RECORDS TO USE:
-- ===== PRECONDITION & SPEC =====
-- Pre_ is exactly "A's asserts pass": no date reappears after its run ended (the
-- consecutive-deduplicated date list has no duplicates), and two rows with the same date
-- never share a state code. Outside Pre_, A raises AssertionError (B does too).
def Pre_by_date_and_state (state_data : List (String × String × Int)) : Prop :=
  (List.destutter (· ≠ ·) (state_data.map (fun r => r.1))).Nodup ∧
  state_data.Pairwise (fun a b => a.1 ≠ b.1 ∨ a.2.1 ≠ b.2.1)
instance (state_data : List (String × String × Int)) : Decidable (Pre_by_date_and_state state_data) := by
  unfold Pre_by_date_and_state; infer_instance

def pvWitness_by_date_and_state : (List (String × String × Int)) :=
  [("2020-03-01", "NY", 5), ("2020-03-01", "CA", 3), ("2020-03-02", "NY", 7)]

def Spec_by_date_and_state (state_data : List (String × String × Int)) (out : List (String × List (String × Int))) : Prop := out = by_date_and_state_alt state_data
instance (state_data : List (String × String × Int)) (out : List (String × List (String × Int))) : Decidable (Spec_by_date_and_state state_data out) := by unfold Spec_by_date_and_state; infer_instance

-- ===== CLAIM (what is proved, stated in full; the proofs are below) =====
def Claim_equal_by_date_and_state : Prop := ∀ (state_data : List (String × String × Int)), Dom_by_date_and_state state_data → Pre_by_date_and_state state_data → Spec_by_date_and_state state_data (by_date_and_state state_data)

-- ===== LEMMAS AND PROOFS =====

-- The step function of A's fold, named for the proofs.
def pvStep (st : PySem.Dict String (PySem.Dict String Int) × Option String)
    (row : String × String × Int) : PySem.Dict String (PySem.Dict String Int) × Option String :=
  let dc := if some row.1 ≠ st.2 then (st.1.insert row.1 PySem.Dict.empty, some row.1) else (st.1, st.2)
  (dc.1.modify row.1 PySem.Dict.empty (fun inn => inn.insert row.2.1 row.2.2), dc.2)

theorem by_date_and_state_eq_fold (l : List (String × String × Int)) :
    by_date_and_state l =
      ((l.foldl pvStep (PySem.Dict.empty, none)).1.items.map (fun p => (p.1, p.2.items))) := rfl

theorem pvModify_insert_self {ν : Type} (d : PySem.Dict String ν) (k : String) (x : ν)
    (dflt : ν) (f : ν → ν) : (d.insert k x).modify k dflt f = d.insert k (f x) := by
  simp [PySem.Dict.modify, PySem.Dict.getD_insert_self, PySem.Dict.insert_insert_self]

-- A's fold absorbs a maximal run of rows dated c into the inner dict stored at c.
theorem pvFold_run (l : List (String × String × Int))
    (d : PySem.Dict String (PySem.Dict String Int)) (c : String) (x : PySem.Dict String Int) :
    l.foldl pvStep (d.insert c x, some c) =
      (pvRunSplit c l).2.foldl pvStep
        (d.insert c ((pvRunSplit c l).1.foldl (fun inn p => inn.insert p.1 p.2) x), some c) := by
  induction l generalizing x with
  | nil => simp [pvRunSplit]
  | cons h t ih =>
    obtain ⟨d1, s, n⟩ := h
    by_cases hd : d1 = c
    · subst hd
      have hstep : pvStep (d.insert d1 x, some d1) (d1, s, n)
          = (d.insert d1 (x.insert s n), some d1) := by
        simp [pvStep, pvModify_insert_self]
      simp only [pvRunSplit, List.foldl_cons, hstep, ih]
      simp
    · simp [pvRunSplit, hd]

-- pvRunSplit decomposes the list: a prefix of rows dated c, then the rest.
theorem pvRunSplit_decomp (c : String) (l : List (String × String × Int)) :
    ∃ p, l = p ++ (pvRunSplit c l).2 ∧ (∀ r ∈ p, r.1 = c) ∧
      (pvRunSplit c l).1 = p.map (fun r => (r.2.1, r.2.2)) := by
  induction l with
  | nil => exact ⟨[], by simp [pvRunSplit]⟩
  | cons h t ih =>
    obtain ⟨d, s, n⟩ := h
    by_cases hd : d = c
    · obtain ⟨p, hp1, hp2, hp3⟩ := ih
      refine ⟨(d, s, n) :: p, ?_, ?_, ?_⟩
      · simp [pvRunSplit, hd, ← hp1]
      · intro r hr
        rcases List.mem_cons.mp hr with h | h
        · rw [h]; exact hd
        · exact hp2 r h
      · simp [pvRunSplit, hd, hp3]
    · exact ⟨[], by simp [pvRunSplit, hd]⟩

-- destutter' over the dates of l skips the leading run of c.
theorem pvDestutter'_runSplit (l : List (String × String × Int)) (c : String) :
    List.destutter' (· ≠ ·) c (l.map (fun r => r.1)) =
      c :: List.destutter (· ≠ ·) ((pvRunSplit c l).2.map (fun r => r.1)) := by
  induction l generalizing c with
  | nil => simp [pvRunSplit]
  | cons h t ih =>
    obtain ⟨d, s, n⟩ := h
    by_cases hd : d = c
    · subst hd
      simp [pvRunSplit, ih]
    · simp [pvRunSplit, hd, Ne.symm hd, List.destutter]

theorem pvMem_destutter'_ne (l : List String) (a x : String) (h : x ∈ l) :
    x ∈ List.destutter' (· ≠ ·) a l ∨ x = a := by
  induction l generalizing a with
  | nil => simp at h
  | cons b t ih =>
    by_cases hab : a ≠ b
    · rw [List.destutter'_cons_pos _ hab]
      rcases List.mem_cons.mp h with rfl | h
      · exact Or.inl (List.mem_cons_of_mem _ (List.mem_destutter' _ _ _))
      · rcases ih b h with h' | rfl
        · exact Or.inl (List.mem_cons_of_mem _ h')
        · exact Or.inl (List.mem_cons_of_mem _ (List.mem_destutter' _ _ _))
    · rw [not_ne_iff] at hab
      subst hab
      rw [List.destutter'_cons_neg _ (by simp)]
      rcases List.mem_cons.mp h with rfl | h
      · exact Or.inr rfl
      · exact ih a h

theorem pvMem_destutter_ne (l : List String) (x : String) (h : x ∈ l) :
    x ∈ List.destutter (· ≠ ·) l := by
  cases l with
  | nil => simp at h
  | cons b t =>
    rw [List.destutter_cons']
    rcases List.mem_cons.mp h with rfl | h
    · exact List.mem_destutter' _ _ _
    · rcases pvMem_destutter'_ne t b x h with h' | rfl
      · exact h'
      · exact List.mem_destutter' _ _ _

-- Main invariant: running A's fold over a fresh, well-formed suffix appends B's groups.
theorem pvMain (N : Nat) : ∀ (l : List (String × String × Int)), l.length ≤ N →
    ∀ (d : PySem.Dict String (PySem.Dict String Int)) (curr : Option String),
    (∀ r ∈ l, d.contains r.1 = false) →
    (curr = none ∨ ∃ c, c ∈ d.keys ∧ curr = some c) →
    d.keys.Nodup →
    Pre_by_date_and_state l →
    ((l.foldl pvStep (d, curr)).1.items.map (fun p => (p.1, p.2.items)))
      = d.items.map (fun p => (p.1, p.2.items)) ++ by_date_and_state_alt l := by
  induction N with
  | zero =>
    intro l hl d curr _ _ _ _
    have : l = [] := List.length_eq_zero_iff.mp (Nat.le_zero.mp hl)
    subst this
    simp [by_date_and_state_alt]
  | succ N ih =>
    intro l hl d curr h1 h2 h3 hPre
    match l with
    | [] => simp [by_date_and_state_alt]
    | (c, s, n) :: t =>
      have hdc : d.contains c = false := h1 (c, s, n) (List.mem_cons_self ..)
      have hcurr : some c ≠ curr := by
        rcases h2 with rfl | ⟨c', hc', rfl⟩
        · simp
        · intro hcc
          have hcon : d.contains c' = true := (PySem.Dict.contains_iff_mem_keys _ _).mpr hc'
          rw [← Option.some_inj.mp hcc, hdc] at hcon
          exact Bool.false_ne_true hcon
      have hstep : pvStep (d, curr) (c, s, n)
          = (d.insert c (PySem.Dict.empty.insert s n), some c) := by
        simp [pvStep, if_pos hcurr, pvModify_insert_self]
      rw [List.foldl_cons, hstep, pvFold_run t d c (PySem.Dict.empty.insert s n)]
      obtain ⟨p, hp1, hp2, hp3⟩ := pvRunSplit_decomp c t
      obtain ⟨hD, hP⟩ := hPre
      have hDl : List.destutter (· ≠ ·) (((c, s, n) :: t).map (fun r => r.1))
          = c :: List.destutter (· ≠ ·) ((pvRunSplit c t).2.map (fun r => r.1)) := by
        rw [List.map_cons, List.destutter_cons', pvDestutter'_runSplit]
      rw [hDl] at hD
      have hcnotin : c ∉ List.destutter (· ≠ ·) ((pvRunSplit c t).2.map (fun r => r.1)) :=
        (List.nodup_cons.mp hD).1
      have hcr : ∀ row ∈ (pvRunSplit c t).2, row.1 ≠ c := by
        intro row hrow heq
        exact hcnotin (pvMem_destutter_ne _ _ (List.mem_map.mpr ⟨row, hrow, heq⟩))
      rw [hp1] at hP
      have hP' := List.pairwise_cons.mp hP
      have hHead := hP'.1
      have hPt := hP'.2
      -- states of the run are distinct and differ from s
      have hsg : ∀ a ∈ (pvRunSplit c t).1, a.1 ≠ s := by
        intro a ha
        rw [hp3] at ha
        obtain ⟨r0, hr0, rfl⟩ := List.mem_map.mp ha
        have := hHead r0 (List.mem_append_left _ hr0)
        rcases this with h' | h'
        · exact absurd (hp2 r0 hr0) (Ne.symm h')
        · exact fun hh => h' (hh ▸ rfl)
      have hPp : p.Pairwise (fun a b => a.1 ≠ b.1 ∨ a.2.1 ≠ b.2.1) :=
        hPt.sublist (List.sublist_append_left p _)
      have hgnodup : ((pvRunSplit c t).1.map (fun a => a.1)).Nodup := by
        rw [hp3, List.map_map, List.Nodup, List.pairwise_map]
        refine hPp.imp_of_mem ?_
        intro a b ha hb hr
        rcases hr with h' | h'
        · exact absurd ((hp2 a ha).trans (hp2 b hb).symm) h'
        · simpa using h'
      -- the inner dict built for the run lists exactly the run's (state, cases) pairs
      have hinner : ((pvRunSplit c t).1.foldl (fun inn q => inn.insert q.1 q.2)
            (PySem.Dict.empty.insert s n)).items = (s, n) :: (pvRunSplit c t).1 := by
        have hfresh : ∀ a ∈ (pvRunSplit c t).1,
            (PySem.Dict.empty.insert s n).contains ((fun a : String × Int => a.1) a) = false := by
          intro a ha
          simp [PySem.Dict.contains_insert, PySem.Dict.contains_empty, hsg a ha]
        have hfi := PySem.Dict.items_foldl_insert_fresh ((pvRunSplit c t).1)
          (fun a : String × Int => a.1) (fun a => a.2) (PySem.Dict.empty.insert s n) hfresh
          (by simpa using hgnodup)
        simp only [] at hfi
        rw [hfi, PySem.Dict.items_insert_of_not_contains _ _ (by simp [PySem.Dict.contains_empty])]
        simp [PySem.Dict.empty]
      -- the induction hypothesis on the remaining suffix
      have hrlen : (pvRunSplit c t).2.length ≤ N := by
        have h1 := pvRunSplit_snd_length_le c t
        have h2 : t.length + 1 ≤ N + 1 := by simpa using hl
        omega
      have hmem_t : ∀ row ∈ (pvRunSplit c t).2, row ∈ t := by
        intro row hrow
        rw [hp1]
        exact List.mem_append_right _ hrow
      have hih := ih (pvRunSplit c t).2 hrlen
        (d.insert c ((pvRunSplit c t).1.foldl (fun inn q => inn.insert q.1 q.2)
          (PySem.Dict.empty.insert s n))) (some c)
        (by
          intro row hrow
          rw [PySem.Dict.contains_insert]
          simp only [Bool.or_eq_false_iff, beq_eq_false_iff_ne]
          exact ⟨hcr row hrow, h1 row (List.mem_cons_of_mem _ (hmem_t row hrow))⟩)
        (Or.inr ⟨c, by rw [PySem.Dict.mem_keys_insert]; exact Or.inl rfl, rfl⟩)
        (PySem.Dict.nodup_keys_insert _ _ _ h3)
        ⟨(List.nodup_cons.mp hD).2, hPt.sublist (List.sublist_append_right p _)⟩
      rw [hih]
      rw [PySem.Dict.items_insert_of_not_contains _ _ hdc]
      simp only [List.map_append, List.map_cons, List.map_nil, hinner]
      rw [by_date_and_state_alt]
      simp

WHAT YOU HAVE TO DO: Out of the data above, transcribe exactly and only the lines starting with the line that has "(d.insert c ((pvRunSplit c l).1.foldl" and going on through the line that has "-- destutter' over", both included.

RESPONSE TO THIS EXERCISE:
        (d.insert c ((pvRunSplit c l).1.foldl (fun inn p => inn.insert p.1 p.2) x), some c) := by
  induction l generalizing x with
  | nil => simp [pvRunSplit]
  | cons h t ih =>
    obtain ⟨d1, s, n⟩ := h
    by_cases hd : d1 = c
    · subst hd
      have hstep : pvStep (d.insert d1 x, some d1) (d1, s, n)
          = (d.insert d1 (x.insert s n), some d1) := by
        simp [pvStep, pvModify_insert_self]
      simp only [pvRunSplit, List.foldl_cons, hstep, ih]
      simp
    · simp [pvRunSplit, hd]

-- pvRunSplit decomposes the list: a prefix of rows dated c, then the rest.
theorem pvRunSplit_decomp (c : String) (l : List (String × String × Int)) :
    ∃ p, l = p ++ (pvRunSplit c l).2 ∧ (∀ r ∈ p, r.1 = c) ∧
      (pvRunSplit c l).1 = p.map (fun r => (r.2.1, r.2.2)) := by
  induction l with
  | nil => exact ⟨[], by simp [pvRunSplit]⟩
  | cons h t ih =>
    obtain ⟨d, s, n⟩ := h
    by_cases hd : d = c
    · obtain ⟨p, hp1, hp2, hp3⟩ := ih
      refine ⟨(d, s, n) :: p, ?_, ?_, ?_⟩
      · simp [pvRunSplit, hd, ← hp1]
      · intro r hr
        rcases List.mem_cons.mp hr with h | h
        · rw [h]; exact hd
        · exact hp2 r h
      · simp [pvRunSplit, hd, hp3]
    · exact ⟨[], by simp [pvRunSplit, hd]⟩

-- destutter' over the dates of l skips the leading run of c.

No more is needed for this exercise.